(Work task):
The lines from the start of the records below through the line containing "out : List (List Int)" are to be copied exactly, both ends included, with nothing added.

[Stored data]
Content starts

-- B replaces A's single interleaved counter loop by a vocabulary-first decomposition (ordered
-- dedup of the entity/relation streams, ids by enumerate, then one encoding pass); equivalence
-- of the RETURN value is proved on Pre_ (every triple has ≥ 3 components; elsewhere A raises).

-- ===== PORT A =====
-- shared by both ports: triple[i] for i ∈ {0,1,2}; Pre_ guarantees the index is in range,
-- so the default "" of pyGetD is never the value Python would not compute
def pvItem (t : List String) (i : Int) : String := PySem.List.pyGetD t i ""

-- {v: k for k, v in d.items()} (shared: the identical inversion line occurs in both Pythons)
def pvInvert (d : PySem.Dict String Int) : List (Int × String) :=
  (d.items.foldl (fun (acc : PySem.Dict Int String) kv => acc.insert kv.2 kv.1) PySem.Dict.empty).items

structure PvStA where
  e2i : PySem.Dict String Int
  r2i : PySem.Dict String Int
  ent : Int
  rel : Int
  out : List (List Int)

-- one iteration of A's loop body, in A's statement order
def pvStepA (noRel : Bool) (s : PvStA) (t : List String) : PvStA :=
  let p1 := if s.e2i.contains (pvItem t 0) then (s.e2i, s.ent)
            else (s.e2i.insert (pvItem t 0) s.ent, s.ent + 1)
  let p2 := if p1.1.contains (pvItem t 2) then p1
            else (p1.1.insert (pvItem t 2) p1.2, p1.2 + 1)
  let q  := if noRel && !(s.r2i.contains (pvItem t 1)) then (s.r2i.insert (pvItem t 1) s.rel, s.rel + 1)
            else (s.r2i, s.rel)
  let out1 := if q.1.contains (pvItem t 1) then
                s.out ++ [[p2.1.getD (pvItem t 0) 0, q.1.getD (pvItem t 1) 0, p2.1.getD (pvItem t 2) 0]]
              else s.out
  ⟨p2.1, q.1, p2.2, q.2, out1⟩

def create_triples_with_ids (triples : List (List String)) (relation2id : Option (List (String × Int))) : List (List Int) × (List (String × Int)) × (List (String × Int)) × (List (Int × String)) × (List (Int × String)) :=
  let noRel := relation2id.isNone
  let r0 : PySem.Dict String Int := PySem.Dict.ofList (relation2id.getD [])
  let s := triples.foldl (pvStepA noRel) ⟨PySem.Dict.empty, r0, 0, 0, []⟩
  (s.out, s.e2i.items, s.r2i.items, pvInvert s.e2i, pvInvert s.r2i)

Content ends

(Solved exercise):
-- B replaces A's single interleaved counter loop by a vocabulary-first decomposition (ordered
-- dedup of the entity/relation streams, ids by enumerate, then one encoding pass); equivalence
-- of the RETURN value is proved on Pre_ (every triple has ≥ 3 components; elsewhere A raises).

-- ===== PORT A =====
-- shared by both ports: triple[i] for i ∈ {0,1,2}; Pre_ guarantees the index is in range,
-- so the default "" of pyGetD is never the value Python would not compute
def pvItem (t : List String) (i : Int) : String := PySem.List.pyGetD t i ""

-- {v: k for k, v in d.items()} (shared: the identical inversion line occurs in both Pythons)
def pvInvert (d : PySem.Dict String Int) : List (Int × String) :=
  (d.items.foldl (fun (acc : PySem.Dict Int String) kv => acc.insert kv.2 kv.1) PySem.Dict.empty).items

structure PvStA where
  e2i : PySem.Dict String Int
  r2i : PySem.Dict String Int
  ent : Int
  rel : Int
  out : List (List Int)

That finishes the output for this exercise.